---- Data supplied

-- pv_equiv track=rewrite | github.com/bunkerity/bunkerweb | src/api/app/auth/biscuit.py | _resolve_services
-- ===== SOURCE A (Python) =====
-- from typing import Optional
--
-- PERM_VERB_BY_METHOD = {
--     "GET": "read",
--     "OPTIONS": "read",
--     "POST": "create",
--     "PUT": "update",
--     "PATCH": "update",
--     "DELETE": "delete",
-- }
--
-- def _resolve_services(path_normalized: str, method_u: str) -> tuple[Optional[str], Optional[str]]:
--     """Resolve services endpoints to fine-grained permissions.
--
--     Permissions are named with singular prefix (service_*), resource_type is plural "services".
--     Special endpoints:
--     - POST   /services/convert -> service_convert
--     - GET    /services/export  -> service_export
--     CRUD:
--     - GET    /services or /services/{id} -> service_read
--     - POST   /services                   -> service_create
--     - PUT|PATCH /services/{id}           -> service_update
--     - DELETE /services/{id}              -> service_delete
--     """
--     rtype = "services"
--     p = path_normalized
--     parts = [seg for seg in p.split("/") if seg]
--
--     # Special actions
--     if p == "/services/convert" and method_u == "POST":
--         return rtype, "service_convert"
--     if p == "/services/export" and method_u in {"GET", "OPTIONS"}:
--         return rtype, "service_export"
--
--     # Read
--     if method_u in {"GET", "OPTIONS"}:
--         if p == "/services" or (len(parts) == 2 and parts[0] == "services"):
--             return rtype, "service_read"
--     # Create
--     if method_u == "POST" and p == "/services":
--         return rtype, "service_create"
--     # Update
--     if method_u in {"PUT", "PATCH"} and len(parts) == 2 and parts[0] == "services":
--         return rtype, "service_update"
--     # Delete
--     if method_u == "DELETE" and len(parts) == 2 and parts[0] == "services":
--         return rtype, "service_delete"
--
--     # Fallback by verb if under services
--     verb = PERM_VERB_BY_METHOD.get(method_u)
--     if verb == "read":
--         return rtype, "service_read"
--     if verb == "create":
--         return rtype, "service_create"
--     if verb == "update":
--         return rtype, "service_update"
--     if verb == "delete":
--         return rtype, "service_delete"
--     return rtype, None
-- ===== SOURCE B (Python) =====
-- from typing import Optional
--
-- PERM_VERB_BY_METHOD = {
--     "GET": "read",
--     "OPTIONS": "read",
--     "POST": "create",
--     "PUT": "update",
--     "PATCH": "update",
--     "DELETE": "delete",
-- }
--
-- def _resolve_services(path_normalized: str, method_u: str) -> tuple[Optional[str], Optional[str]]:
--     rtype = "services"
--     if path_normalized == "/services/convert" and method_u == "POST":
--         return rtype, "service_convert"
--     if path_normalized == "/services/export" and method_u in {"GET", "OPTIONS"}:
--         return rtype, "service_export"
--     verb = PERM_VERB_BY_METHOD.get(method_u)
--     return rtype, (None if verb is None else f"service_{verb}")
-- ===== Notes on version B (the rewrite author's own statement) =====
-- stated objective: simpler
-- what changed: All CRUD path-structure branches of A are subsumed by the verb fallback, so B drops path tokenization entirely: two special-case checks, then a single dict lookup producing f'service_{verb}'.
import Mathlib
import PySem

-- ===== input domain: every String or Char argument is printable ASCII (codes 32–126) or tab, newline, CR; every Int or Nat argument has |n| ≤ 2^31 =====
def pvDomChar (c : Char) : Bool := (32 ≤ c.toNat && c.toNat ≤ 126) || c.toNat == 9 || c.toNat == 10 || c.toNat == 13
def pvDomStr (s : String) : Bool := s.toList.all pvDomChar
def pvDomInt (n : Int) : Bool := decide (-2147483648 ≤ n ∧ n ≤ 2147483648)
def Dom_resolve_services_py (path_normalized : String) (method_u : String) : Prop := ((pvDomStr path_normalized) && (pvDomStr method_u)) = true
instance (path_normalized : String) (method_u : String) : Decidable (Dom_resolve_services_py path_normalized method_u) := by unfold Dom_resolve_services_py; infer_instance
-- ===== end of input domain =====

-- B drops A's path tokenization: the CRUD branches are subsumed by the verb fallback,
-- leaving two special-case checks plus one dict lookup (objective: simpler).
-- ===== PORT A =====
def PERM_VERB_BY_METHOD : PySem.Dict String String :=
  PySem.Dict.ofList [("GET", "read"), ("OPTIONS", "read"), ("POST", "create"),
    ("PUT", "update"), ("PATCH", "update"), ("DELETE", "delete")]

def resolve_services_py (path_normalized : String) (method_u : String) : Option String × Option String :=
  let rtype : Option String := some "services"
  let p := path_normalized
  let parts := ((PySem.Str.split? p "/").getD []).filter (fun seg => seg ≠ "")
  if p == "/services/convert" && method_u == "POST" then (rtype, some "service_convert")
  else if p == "/services/export" && (method_u == "GET" || method_u == "OPTIONS") then (rtype, some "service_export")
  else if (method_u == "GET" || method_u == "OPTIONS") &&
      (p == "/services" || (parts.length == 2 && PySem.List.pyGet? parts 0 == some "services")) then
    (rtype, some "service_read")
  else if method_u == "POST" && p == "/services" then (rtype, some "service_create")
  else if (method_u == "PUT" || method_u == "PATCH") && parts.length == 2 &&
      PySem.List.pyGet? parts 0 == some "services" then (rtype, some "service_update")
  else if method_u == "DELETE" && parts.length == 2 &&
      PySem.List.pyGet? parts 0 == some "services" then (rtype, some "service_delete")
  else
    let verb := PERM_VERB_BY_METHOD.get? method_u
    if verb == some "read" then (rtype, some "service_read")
    else if verb == some "create" then (rtype, some "service_create")
    else if verb == some "update" then (rtype, some "service_update")
    else if verb == some "delete" then (rtype, some "service_delete")
    else (rtype, none)

-- ===== PORT B =====
def resolve_services_py_alt (path_normalized : String) (method_u : String) : Option String × Option String :=
  let rtype : Option String := some "services"
  if path_normalized == "/services/convert" && method_u == "POST" then (rtype, some "service_convert")
  else if path_normalized == "/services/export" && (method_u == "GET" || method_u == "OPTIONS") then (rtype, some "service_export")
  else
    match PERM_VERB_BY_METHOD.get? method_u with
    | none => (rtype, none)
    | some verb => (rtype, some ("service_" ++ verb))

-- ===== PRECONDITION & SPEC =====
def Spec_resolve_services_py (path_normalized : String) (method_u : String) (out : Option String × Option String) : Prop := out = resolve_services_py_alt path_normalized method_u
instance (path_normalized : String) (method_u : String) (out : Option String × Option String) : Decidable (Spec_resolve_services_py path_normalized method_u out) := by unfold Spec_resolve_services_py; infer_instance

-- ===== CLAIM (what is proved, stated in full; the proofs are below) =====
def Claim_equal_resolve_services_py : Prop := ∀ (path_normalized : String) (method_u : String), Dom_resolve_services_py path_normalized method_u → Spec_resolve_services_py path_normalized method_u (resolve_services_py path_normalized method_u)

-- ===== LEMMAS AND PROOFS =====

-- ===== VERDICT (by name: the statement is the Claim_ definition above) =====
theorem perm_get?_none (m : String) (hG : m ≠ "GET") (hO : m ≠ "OPTIONS") (hP : m ≠ "POST")
    (hU : m ≠ "PUT") (hA : m ≠ "PATCH") (hD : m ≠ "DELETE") :
    PERM_VERB_BY_METHOD.get? m = none := by
  simp [PERM_VERB_BY_METHOD, PySem.Dict.ofList, PySem.Dict.get?, PySem.Dict.empty,
    PySem.Dict.update, PySem.Dict.insert, Ne.symm hG, Ne.symm hO, Ne.symm hP,
    Ne.symm hU, Ne.symm hA, Ne.symm hD]

theorem case_get (p : String) :
    resolve_services_py p "GET" = resolve_services_py_alt p "GET" := by
  have h : PERM_VERB_BY_METHOD.get? "GET" = some "read" := by decide
  simp only [resolve_services_py, resolve_services_py_alt, h, String.reduceBEq,
    Bool.and_false, Bool.false_and, Bool.and_true, Bool.true_and, Bool.or_false,
    beq_self_eq_true, reduceIte]
  split_ifs <;> first | rfl | simp_all

theorem case_options (p : String) :
    resolve_services_py p "OPTIONS" = resolve_services_py_alt p "OPTIONS" := by
  have h : PERM_VERB_BY_METHOD.get? "OPTIONS" = some "read" := by decide
  simp only [resolve_services_py, resolve_services_py_alt, h, String.reduceBEq,
    Bool.and_false, Bool.false_and, Bool.and_true, Bool.true_and, Bool.or_false,
    Bool.false_or, beq_self_eq_true, reduceIte]
  split_ifs <;> first | rfl | simp_all

theorem case_post (p : String) :
    resolve_services_py p "POST" = resolve_services_py_alt p "POST" := by
  have h : PERM_VERB_BY_METHOD.get? "POST" = some "create" := by decide
  simp only [resolve_services_py, resolve_services_py_alt, h, String.reduceBEq,
    Bool.and_false, Bool.false_and, Bool.and_true, Bool.true_and, Bool.or_false,
    Bool.false_or, beq_self_eq_true, reduceIte]
  split_ifs <;> first | rfl | simp_all

theorem case_put (p : String) :
    resolve_services_py p "PUT" = resolve_services_py_alt p "PUT" := by
  have h : PERM_VERB_BY_METHOD.get? "PUT" = some "update" := by decide
  simp only [resolve_services_py, resolve_services_py_alt, h, String.reduceBEq,
    Bool.and_false, Bool.false_and, Bool.and_true, Bool.true_and, Bool.or_false,
    Bool.false_or, beq_self_eq_true, reduceIte]
  split_ifs <;> first | rfl | simp_all

theorem case_patch (p : String) :
    resolve_services_py p "PATCH" = resolve_services_py_alt p "PATCH" := by
  have h : PERM_VERB_BY_METHOD.get? "PATCH" = some "update" := by decide
  simp only [resolve_services_py, resolve_services_py_alt, h, String.reduceBEq,
    Bool.and_false, Bool.false_and, Bool.and_true, Bool.true_and, Bool.or_false,
    Bool.false_or, beq_self_eq_true, reduceIte]
  split_ifs <;> first | rfl | simp_all

theorem case_delete (p : String) :
    resolve_services_py p "DELETE" = resolve_services_py_alt p "DELETE" := by
  have h : PERM_VERB_BY_METHOD.get? "DELETE" = some "delete" := by decide
  simp only [resolve_services_py, resolve_services_py_alt, h, String.reduceBEq,
    Bool.and_false, Bool.false_and, Bool.and_true, Bool.true_and, Bool.or_false,
    Bool.false_or, beq_self_eq_true, reduceIte]
  split_ifs <;> first | rfl | simp_all

theorem case_other (m : String) (hG : m ≠ "GET") (hO : m ≠ "OPTIONS") (hP : m ≠ "POST")
    (hU : m ≠ "PUT") (hA : m ≠ "PATCH") (hD : m ≠ "DELETE") (p : String) :
    resolve_services_py p m = resolve_services_py_alt p m := by
  have h := perm_get?_none m hG hO hP hU hA hD
  have bG : (m == "GET") = false := by simp [hG]
  have bO : (m == "OPTIONS") = false := by simp [hO]
  have bP : (m == "POST") = false := by simp [hP]
  have bU : (m == "PUT") = false := by simp [hU]
  have bA : (m == "PATCH") = false := by simp [hA]
  have bD : (m == "DELETE") = false := by simp [hD]
  simp only [resolve_services_py, resolve_services_py_alt, h, bG, bO, bP, bU, bA, bD,
    Bool.and_false, Bool.false_and, Bool.or_false]
  simp

-- ===== VERDICT (by name: the statement is the Claim_ definition above) =====
theorem resolve_services_py_spec : Claim_equal_resolve_services_py := by
  intro p m _
  unfold Spec_resolve_services_py
  by_cases hG : m = "GET"
  · exact hG ▸ case_get p
  by_cases hO : m = "OPTIONS"
  · exact hO ▸ case_options p
  by_cases hP : m = "POST"
  · exact hP ▸ case_post p
  by_cases hU : m = "PUT"
  · exact hU ▸ case_put p
  by_cases hA : m = "PATCH"
  · exact hA ▸ case_patch p
  by_cases hD : m = "DELETE"
  · exact hD ▸ case_delete p
  exact case_other m hG hO hP hU hA hD p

--------

The expected answer is every line in the data above that carries the string "with".

**Expected answer**.
--     Permissions are named with singular prefix (service_*), resource_type is plural "services".
    match PERM_VERB_BY_METHOD.get? method_u with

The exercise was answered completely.